[[ ENTRIES PROVIDED, beginning ]]
-- pv_equiv track=rewrite | github.com/aamott/strawberry-ai-client | src/strawberry/shared/settings/storage.py | env_key_to_namespace
-- ===== SOURCE A (Python) =====
-- from typing import Any, Dict, List, Optional
--
-- def env_key_to_namespace(
--     env_key: str, known_namespaces: list[str]
-- ) -> tuple[Optional[str], str]:
--     """Convert environment variable name back to namespace and key.
--
--     Args:
--         env_key: Environment variable name.
--         known_namespaces: List of registered namespace names.
--
--     Returns:
--         Tuple of (namespace, key) or (None, "") if can't parse.
--     """
--     # Sort by length descending to match most specific namespace first
--     # This prevents ambiguities when one namespace is a prefix of another
--     # e.g., "voice" vs "voice.stt.whisper"
--     sorted_namespaces = sorted(known_namespaces, key=len, reverse=True)
--
--     for namespace in sorted_namespaces:
--         prefix = namespace.upper().replace(".", "_") + "__"
--         if env_key.startswith(prefix):
--             key = env_key[len(prefix) :].lower().replace("__", ".")
--             return namespace, key
--
--     return None, ""
-- ===== SOURCE B (Python) =====
-- from typing import Optional
--
--
-- def env_key_to_namespace(
--     env_key: str, known_namespaces: list[str]
-- ) -> tuple[Optional[str], str]:
--     """Single linear pass: keep the match with the longest namespace,
--     first-in-list winning ties, instead of sorting by length first."""
--     best_namespace = None
--     best_key = ""
--     best_len = -1
--     for namespace in known_namespaces:
--         prefix = namespace.upper().replace(".", "_") + "__"
--         if env_key.startswith(prefix) and len(namespace) > best_len:
--             best_namespace = namespace
--             best_key = env_key[len(prefix):].lower().replace("__", ".")
--             best_len = len(namespace)
--     return best_namespace, best_key
-- ===== Notes on version B (the rewrite author's own statement) =====
-- stated objective: simpler
-- what changed: Replaces sort-by-length-descending-then-first-match with a single linear pass that keeps the match with the strictly longest namespace (first in input order on ties), so no sorted copy of the list is built.
import Mathlib
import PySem

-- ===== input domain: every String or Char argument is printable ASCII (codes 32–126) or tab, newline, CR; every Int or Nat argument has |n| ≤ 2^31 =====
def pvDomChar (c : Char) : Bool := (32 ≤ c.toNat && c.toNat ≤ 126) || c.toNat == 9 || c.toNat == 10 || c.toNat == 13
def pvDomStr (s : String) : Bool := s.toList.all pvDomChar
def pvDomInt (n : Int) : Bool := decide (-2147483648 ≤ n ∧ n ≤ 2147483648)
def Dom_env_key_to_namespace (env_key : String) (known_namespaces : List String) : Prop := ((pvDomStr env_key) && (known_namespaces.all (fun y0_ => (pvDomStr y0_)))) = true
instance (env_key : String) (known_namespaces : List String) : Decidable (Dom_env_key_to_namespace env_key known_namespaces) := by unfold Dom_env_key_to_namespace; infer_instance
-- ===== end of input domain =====

-- B replaces A's sort-by-length-then-first-match with one linear pass keeping the
-- strictly longest matching namespace (first in input order on ties): simpler, no sorted copy.

-- ===== PORT A =====
-- prefix = namespace.upper().replace(".", "_") + "__"
def pvPrefix (ns : String) : List Char :=
  PySem.Chars.replace (PySem.Chars.upper ns.toList) ['.'] ['_'] ++ ['_', '_']

-- key = env_key[len(prefix):].lower().replace("__", ".")
def pvMkKey (env_key : String) (pfx : List Char) : String :=
  String.ofList (PySem.Chars.replace
    (PySem.Chars.lower (PySem.Chars.slice env_key.toList (some (pfx.length : Int)) none))
    ['_', '_'] ['.'])

-- A's for-loop over the sorted list: return at the first matching namespace
def pvLoopA (env_key : String) : List String → Option String × String
  | [] => (none, "")
  | ns :: rest =>
    let pfx := pvPrefix ns
    if PySem.Chars.startswith env_key.toList pfx then
      (some ns, pvMkKey env_key pfx)
    else pvLoopA env_key rest

def env_key_to_namespace (env_key : String) (known_namespaces : List String) : Option String × String :=
  pvLoopA env_key (PySem.List.sorted known_namespaces PySem.Str.len true)

-- ===== PORT B =====
-- loop body of Source B: update best state on a strictly longer matching namespace
def pvStepB (env_key : String) (st : Option String × String × Int) (ns : String) :
    Option String × String × Int :=
  let pfx := pvPrefix ns
  if PySem.Chars.startswith env_key.toList pfx && decide (st.2.2 < PySem.Str.len ns) then
    (some ns, pvMkKey env_key pfx, PySem.Str.len ns)
  else st

def env_key_to_namespace_alt (env_key : String) (known_namespaces : List String) : Option String × String :=
  let r := known_namespaces.foldl (pvStepB env_key) (none, "", -1)
  (r.1, r.2.1)

-- ===== PRECONDITION & SPEC =====
def Spec_env_key_to_namespace (env_key : String) (known_namespaces : List String) (out : Option String × String) : Prop := out = env_key_to_namespace_alt env_key known_namespaces
instance (env_key : String) (known_namespaces : List String) (out : Option String × String) : Decidable (Spec_env_key_to_namespace env_key known_namespaces out) := by unfold Spec_env_key_to_namespace; infer_instance

-- ===== CLAIM (what is proved, stated in full; the proofs are below) =====
def Claim_equal_env_key_to_namespace : Prop := ∀ (env_key : String) (known_namespaces : List String), Dom_env_key_to_namespace env_key known_namespaces → Spec_env_key_to_namespace env_key known_namespaces (env_key_to_namespace env_key known_namespaces)

-- ===== LEMMAS AND PROOFS =====

-- the matching predicate both programs test
def pvP (env_key : String) (ns : String) : Bool :=
  PySem.Chars.startswith env_key.toList (pvPrefix ns)

-- first element of a list satisfying p
def pvFirst (p : String → Bool) : List String → Option String
  | [] => none
  | x :: xs => if p x then some x else pvFirst p xs

def pvDecode (env_key : String) : Option String → Option String × String
  | none => (none, "")
  | some m => (some m, pvMkKey env_key (pvPrefix m))

def pvEncode : Option String → Option String × Int
  | none => (none, -1)
  | some m => (some m, PySem.Str.len m)

def pvStepAbs (env_key : String) (st : Option String × Int) (ns : String) : Option String × Int :=
  if pvP env_key ns && decide (st.2 < PySem.Str.len ns) then (some ns, PySem.Str.len ns) else st

def pvH (env_key : String) : Option String × Int → Option String × String × Int
  | (none, n) => (none, "", n)
  | (some m, n) => (some m, pvMkKey env_key (pvPrefix m), n)

theorem pvFirst_cons (p : String → Bool) (x : String) (xs : List String) :
    pvFirst p (x :: xs) = if p x then some x else pvFirst p xs := rfl

theorem pvLoopA_eq_first (env_key : String) (l : List String) :
    pvLoopA env_key l = pvDecode env_key (pvFirst (pvP env_key) l) := by
  induction l with
  | nil => rfl
  | cons x xs ih =>
    rw [pvFirst_cons]
    by_cases hp : pvP env_key x
    · rw [if_pos hp]
      simp only [pvLoopA, pvP] at hp ⊢
      rw [if_pos hp]
      rfl
    · rw [if_neg hp]
      simp only [pvLoopA, pvP] at hp ⊢
      rw [if_neg hp, ih]

theorem pvFoldB_eq_h (env_key : String) (l : List String) (st : Option String × Int) :
    l.foldl (pvStepB env_key) (pvH env_key st) = pvH env_key (l.foldl (pvStepAbs env_key) st) := by
  induction l generalizing st with
  | nil => rfl
  | cons x xs ih =>
    have hstep : pvStepB env_key (pvH env_key st) x = pvH env_key (pvStepAbs env_key st x) := by
      obtain ⟨o, n⟩ := st
      cases o with
      | none =>
        show pvStepB env_key (none, "", n) x = pvH env_key (pvStepAbs env_key (none, n) x)
        simp only [pvStepB, pvStepAbs, pvP]
        split_ifs <;> rfl
      | some m =>
        show pvStepB env_key (some m, pvMkKey env_key (pvPrefix m), n) x =
          pvH env_key (pvStepAbs env_key (some m, n) x)
        simp only [pvStepB, pvStepAbs, pvP]
        split_ifs <;> rfl
    rw [List.foldl_cons, hstep, ih, List.foldl_cons]

theorem pvFirst_mem (p : String → Bool) (l : List String) (m : String)
    (h : pvFirst p l = some m) : m ∈ l := by
  induction l with
  | nil => simp [pvFirst] at h
  | cons x xs ih =>
    rw [pvFirst_cons] at h
    split at h
    · simp_all
    · exact List.mem_cons_of_mem _ (ih h)

-- inserting x into a length-descending list: effect on the first match
theorem pvFirst_insertBy (env_key : String) (x : String) (l : List String)
    (hp : l.Pairwise (fun a b => PySem.Str.len b ≤ PySem.Str.len a)) :
    pvFirst (pvP env_key) (PySem.List.insertBy (fun a b => decide (PySem.Str.len b < PySem.Str.len a)) x l) =
      if pvP env_key x then
        (match pvFirst (pvP env_key) l with
          | none => some x
          | some m => if PySem.Str.len m < PySem.Str.len x then some x else some m)
      else pvFirst (pvP env_key) l := by
  induction l with
  | nil =>
    show pvFirst (pvP env_key) [x] = _
    rw [pvFirst_cons]
    split <;> rfl
  | cons y ys ih =>
    rcases List.pairwise_cons.mp hp with ⟨hy, hys⟩
    show pvFirst (pvP env_key)
        (if decide (PySem.Str.len y < PySem.Str.len x) = true then x :: y :: ys
         else y :: PySem.List.insertBy (fun a b => decide (PySem.Str.len b < PySem.Str.len a)) x ys) = _
    by_cases hlt : PySem.Str.len y < PySem.Str.len x
    · rw [if_pos (by simpa using hlt), pvFirst_cons]
      by_cases hpx : pvP env_key x
      · rw [if_pos hpx, if_pos hpx]
        cases hfo : pvFirst (pvP env_key) (y :: ys) with
        | none => rfl
        | some m =>
          have hm : m ∈ y :: ys := pvFirst_mem _ _ _ hfo
          have hmy : PySem.Str.len m ≤ PySem.Str.len y := by
            rcases List.mem_cons.mp hm with h | h
            · simp [h]
            · exact hy m h
          have hmx : PySem.Str.len m < PySem.Str.len x := lt_of_le_of_lt hmy hlt
          show some x = if PySem.Str.len m < PySem.Str.len x then some x else some m
          rw [if_pos hmx]
      · rw [if_neg hpx, if_neg hpx]
    · rw [if_neg (by simpa using hlt), pvFirst_cons, pvFirst_cons]
      by_cases hpy : pvP env_key y
      · rw [if_pos hpy, if_pos hpy]
        by_cases hpx : pvP env_key x
        · rw [if_pos hpx]
          show some y = if PySem.Str.len y < PySem.Str.len x then some x else some y
          rw [if_neg hlt]
        · rw [if_neg hpx]
      · rw [if_neg hpy, if_neg hpy, ih hys]

theorem pvLen_nonneg (s : String) : 0 ≤ PySem.Str.len s := by
  simp [PySem.Str.len_eq]

-- one pass of B's abstract state = first match of the stable descending sort
theorem pvMain (env_key : String) (xs : List String) :
    xs.foldl (pvStepAbs env_key) (none, -1) =
      pvEncode (pvFirst (pvP env_key) (PySem.List.sorted xs PySem.Str.len true)) := by
  induction xs using List.reverseRecOn with
  | nil => rfl
  | append_singleton xs x ih =>
    have hsort : PySem.List.sorted (xs ++ [x]) PySem.Str.len true =
        PySem.List.insertBy (fun a b => decide (PySem.Str.len b < PySem.Str.len a)) x
          (PySem.List.sorted xs PySem.Str.len true) := by
      rw [PySem.List.sorted_rev_eq_foldl_insertBy, PySem.List.sorted_rev_eq_foldl_insertBy,
        List.foldl_append]
      rfl
    rw [List.foldl_append, ih, hsort,
      pvFirst_insertBy env_key x _ (PySem.List.sorted_pairwise_rev xs PySem.Str.len),
      List.foldl_cons, List.foldl_nil]
    by_cases hpx : pvP env_key x
    · rw [if_pos hpx]
      cases hfo : pvFirst (pvP env_key) (PySem.List.sorted xs PySem.Str.len true) with
      | none =>
        show pvStepAbs env_key (none, -1) x = pvEncode (some x)
        have hg : (pvP env_key x && decide (((none, -1) : Option String × Int).2 < PySem.Str.len x)) = true := by
          have h0 := pvLen_nonneg x
          rw [hpx]
          simp only [Bool.true_and, decide_eq_true_eq]
          omega
        rw [pvStepAbs, if_pos hg]
        rfl
      | some m =>
        show pvStepAbs env_key (pvEncode (some m)) x =
          pvEncode (if PySem.Str.len m < PySem.Str.len x then some x else some m)
        by_cases hlt : PySem.Str.len m < PySem.Str.len x
        · rw [if_pos hlt]
          have hg : (pvP env_key x && decide ((pvEncode (some m)).2 < PySem.Str.len x)) = true := by
            rw [hpx]
            simp only [pvEncode, Bool.true_and, decide_eq_true_eq]
            exact hlt
          rw [pvStepAbs, if_pos hg]
          rfl
        · rw [if_neg hlt]
          have hg : ¬ ((pvP env_key x && decide ((pvEncode (some m)).2 < PySem.Str.len x)) = true) := by
            simp only [pvEncode, Bool.and_eq_true, decide_eq_true_eq, not_and]
            intro _
            exact hlt
          rw [pvStepAbs, if_neg hg]
    · rw [if_neg hpx]
      have hg : ∀ st : Option String × Int, pvStepAbs env_key st x = st := by
        intro st
        rw [pvStepAbs, if_neg (by simp [hpx])]
      rw [hg]

-- ===== VERDICT (by name: the statement is the Claim_ definition above) =====
theorem env_key_to_namespace_spec : Claim_equal_env_key_to_namespace := by
  intro env_key known _
  unfold Spec_env_key_to_namespace env_key_to_namespace env_key_to_namespace_alt
  have hB : known.foldl (pvStepB env_key) (none, "", -1) =
      pvH env_key (known.foldl (pvStepAbs env_key) (none, -1)) := by
    have h := pvFoldB_eq_h env_key known (none, -1)
    simpa [pvH] using h
  rw [pvLoopA_eq_first, hB, pvMain]
  cases pvFirst (pvP env_key) (PySem.List.sorted known PySem.Str.len true) <;> rfl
[[ ENTRIES PROVIDED, end ]]
WHAT THE EXERCISE ASKS: Only a number is wanted here: how many lines of the records above contain "upper".

TASK SOLUTION: 4